You’re also likely to find great bargains when it comes to bicycles, as older models are put up for sale once newer models come on the market.
However, consider buying helmets new to guarantee their structural integrity.
10. Home Décor
Pictures, paintings, mirrors, abstract wall art, clocks, photo frames, and other home décor items are ideal thrift store or car boot sale finds.
Not only will you help the environment and your bank balance, but your home will take on a beautifully eclectic and unique look.
Jewelry can depreciate quickly – which is great news for buyers!
Get your hands on some unique pieces at low prices (up to 50% off) by checking out reputable jewelers and pawn stores. Used jewelry will often be marked as ‘estate’ or ‘refurbished’.
Always check the condition of clasps, prongs, chain links, and ring walls before buying and be especially wary of purchasing pricey items online or from unofficial sources – be sure to get them independently valued first.
12. Refurbished Tech Gadgets
If you have a smartphone addiction, and constantly need to upgrade, consider the savings to be made by forgoing the newest release and investing in a refurbished item instead.

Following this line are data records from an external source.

-- pv_equiv track=rewrite | github.com/North-river1015/SienaProgrammingContestSolutions | 2023/gold/q7.py | find_val
-- ===== SOURCE A (Python) =====
-- def find_val(b, n, target):
--
--     pvals = []
--     for sum in range(1, n+1):
--         for x in range(sum + 1):
--             pvals.append((x, sum-x))
--
--     for combo in pvals:
--         if combo[0] + combo[1] * b == target:
--             return True
--     return False
-- ===== SOURCE B (Python) =====
-- def find_val(b, n, target):
--     # For each sum s in 1..n, A scans all splits (x, s-x); writing y = s-x,
--     # x + y*b == target  <=>  y*(b-1) == target - s, so solve for y directly.
--     for s in range(1, n + 1):
--         if b == 1:
--             if s == target:
--                 return True
--         else:
--             q, r = divmod(target - s, b - 1)
--             if r == 0 and 0 <= q <= s:
--                 return True
--     return False
-- ===== Notes on version B (the rewrite author's own statement) =====
-- stated objective: faster
-- what changed: Instead of enumerating all O(n^2) splits (x, s-x) for every sum s, B solves the linear equation y*(b-1) = target - s for the unique candidate y per sum with divmod and range-checks it.
import Mathlib
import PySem

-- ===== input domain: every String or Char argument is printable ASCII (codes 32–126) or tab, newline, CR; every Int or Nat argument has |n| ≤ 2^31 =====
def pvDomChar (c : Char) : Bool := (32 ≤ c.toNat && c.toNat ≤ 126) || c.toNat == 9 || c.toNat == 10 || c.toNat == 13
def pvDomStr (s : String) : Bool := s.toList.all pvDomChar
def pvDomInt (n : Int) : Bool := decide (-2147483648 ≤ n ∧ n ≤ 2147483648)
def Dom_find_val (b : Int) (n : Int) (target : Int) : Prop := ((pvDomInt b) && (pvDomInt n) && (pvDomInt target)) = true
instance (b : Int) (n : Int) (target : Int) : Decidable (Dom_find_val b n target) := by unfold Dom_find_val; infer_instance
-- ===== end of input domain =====

-- B replaces A's O(n^2) enumeration of all splits (x, s-x) by solving, for each sum s,
-- the linear equation y*(b-1) = target - s with divmod and a range check (faster, O(n)).

-- ===== PORT A =====
def find_val (b : Int) (n : Int) (target : Int) : Bool :=
  ((PySem.List.pyRange 1 (n+1) 1).foldl
    (fun acc s => (PySem.List.pyRange 0 (s+1) 1).foldl
      (fun acc2 x => acc2 ++ [(x, s - x)]) acc) []).any
    (fun combo => combo.1 + combo.2 * b == target)

-- ===== PORT B =====
def find_val_alt (b : Int) (n : Int) (target : Int) : Bool :=
  (PySem.List.pyRange 1 (n+1) 1).any (fun s =>
    if b == 1 then s == target
    else
      let q := PySem.Int.floordiv (target - s) (b - 1)
      let r := PySem.Int.mod (target - s) (b - 1)
      r == 0 && decide (0 ≤ q) && decide (q ≤ s))

-- ===== PRECONDITION & SPEC =====
def Spec_find_val (b : Int) (n : Int) (target : Int) (out : Bool) : Prop := out = find_val_alt b n target
instance (b : Int) (n : Int) (target : Int) (out : Bool) : Decidable (Spec_find_val b n target out) := by unfold Spec_find_val; infer_instance

-- ===== CLAIM (what is proved, stated in full; the proofs are below) =====
def Claim_equal_find_val : Prop := ∀ (b : Int) (n : Int) (target : Int), Dom_find_val b n target → Spec_find_val b n target (find_val b n target)

-- ===== LEMMAS AND PROOFS =====

theorem any_congr_mem {α : Type} {l : List α} {f g : α → Bool}
    (h : ∀ x ∈ l, f x = g x) : l.any f = l.any g := by
  induction l with
  | nil => rfl
  | cons a t ih =>
    simp only [List.any_cons]
    rw [h a (by simp), ih (fun x hx => h x (by simp [hx]))]

-- For a fixed sum s ≥ 1, scanning all splits equals solving the linear equation.
theorem inner_eq (b target s : Int) (hs : 1 ≤ s) :
    (PySem.List.pyRange 0 (s+1) 1).any (fun x => x + (s - x) * b == target) =
    (if b == 1 then (s == target : Bool)
     else
       let q := PySem.Int.floordiv (target - s) (b - 1)
       let r := PySem.Int.mod (target - s) (b - 1)
       r == 0 && decide (0 ≤ q) && decide (q ≤ s)) := by
  rw [Bool.eq_iff_iff]
  simp only [List.any_eq_true, PySem.List.mem_pyRange_one, beq_iff_eq]
  by_cases hb : b = 1
  · subst hb
    rw [if_pos (by decide)]
    simp only [beq_iff_eq, mul_one]
    constructor
    · rintro ⟨x, ⟨hx0, hx1⟩, he⟩; omega
    · intro he; exact ⟨0, ⟨le_refl _, by omega⟩, by omega⟩
  · have hd : b - 1 ≠ 0 := by omega
    rw [if_neg (by simpa using hb)]
    simp only [Bool.and_eq_true, beq_iff_eq, decide_eq_true_eq]
    have hkey := PySem.Int.floordiv_mul_add_mod (target - s) (b - 1)
    constructor
    · rintro ⟨x, ⟨hx0, hx1⟩, he⟩
      have hdvd : (b - 1) ∣ (target - s) := ⟨s - x, by linear_combination -he⟩
      have hr : PySem.Int.mod (target - s) (b - 1) = 0 :=
        (PySem.Int.mod_eq_zero_iff_dvd _ _).mpr hdvd
      have hq : PySem.Int.floordiv (target - s) (b - 1) = s - x := by
        rw [hr, add_zero] at hkey
        have h0 : (PySem.Int.floordiv (target - s) (b - 1) - (s - x)) * (b - 1) = 0 := by
          linear_combination hkey - he
        rcases mul_eq_zero.mp h0 with h | h
        · omega
        · exact absurd h hd
      exact ⟨⟨hr, by omega⟩, by omega⟩
    · rintro ⟨⟨hr, hq0⟩, hqs⟩
      set q := PySem.Int.floordiv (target - s) (b - 1) with hqdef
      refine ⟨s - q, ⟨by omega, by omega⟩, ?_⟩
      rw [hr, add_zero] at hkey
      linear_combination hkey

theorem find_val_eq (b n target : Int) : find_val b n target = find_val_alt b n target := by
  unfold find_val find_val_alt
  rw [PySem.List.foldl_congr_mem'
      (l := PySem.List.pyRange 1 (n+1) 1) (init := [])
      (f := fun acc s => (PySem.List.pyRange 0 (s+1) 1).foldl
        (fun acc2 x => acc2 ++ [(x, s - x)]) acc)
      (g := fun (acc : List (Int × Int)) s =>
        acc ++ (PySem.List.pyRange 0 (s+1) 1).map (fun x => (x, s - x)))
      (fun s _ acc => PySem.List.foldl_append_singleton_eq_map _ _ _),
    PySem.List.foldl_append_eq_flatMap, List.nil_append, List.any_flatMap]
  refine any_congr_mem (fun s hs => ?_)
  rw [List.any_map]
  have hs1 : 1 ≤ s := (PySem.List.mem_pyRange_one.mp hs).1
  simpa using inner_eq b target s hs1

-- ===== VERDICT (by name: the statement is the Claim_ definition above) =====
theorem find_val_spec : Claim_equal_find_val := by
  intro b n target _
  exact find_val_eq b n target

These refurbished tech items are restored to almost-new and usually come with a one-year warranty when bought from the official sellers. They also tend to save you around 40% to 50% of the original price!
13. Garden and Hand Tools
Gardening and handy-work can be expensive hobbies, particularly when you’re just starting out and feel the need to invest in every piece of equipment you come across.
Be patient though, and you will soon see plenty of tools for sale at hugely reduced prices at yard sales and online. Well-made items with few moving parts – like hammers, wrenches, rakes and spades – will keep for decades once properly stored and maintained.
If buying power tools, remember that safety is a priority, so choose refurbished or gently used tools and inspect them carefully.
14. Video Games
When it comes to video games, most kids (and adults) lose interest quickly. Even most of the longer games only take 40 to 50 hours to complete, making their average cost of $60 a pretty poor investment.
Find pre-played video games online, or on the used shelf of most game stores, just months after release.
15. Kitchen Appliances
Although you should approach buying appliances with caution, there’s no reason to think you won’t find some great deals out there.
For example, a full-size refrigerator or freezer can last twenty years with almost no maintenance – yet few people hold on to them that long, and will sell them off cheaply when doing remodels or renovations.
Many people also invest in smaller appliances like blenders, juicers, mixers and more, only to find these products lie idle in their cupboard for months. These are another great investment, especially in cases where the warranty is still valid.
If buying used appliances makes you nervous, go for floor models instead. These often come with cosmetic flaws such as scratches or dents, yet function perfectly, and will be backed by store or manufacturer guarantee.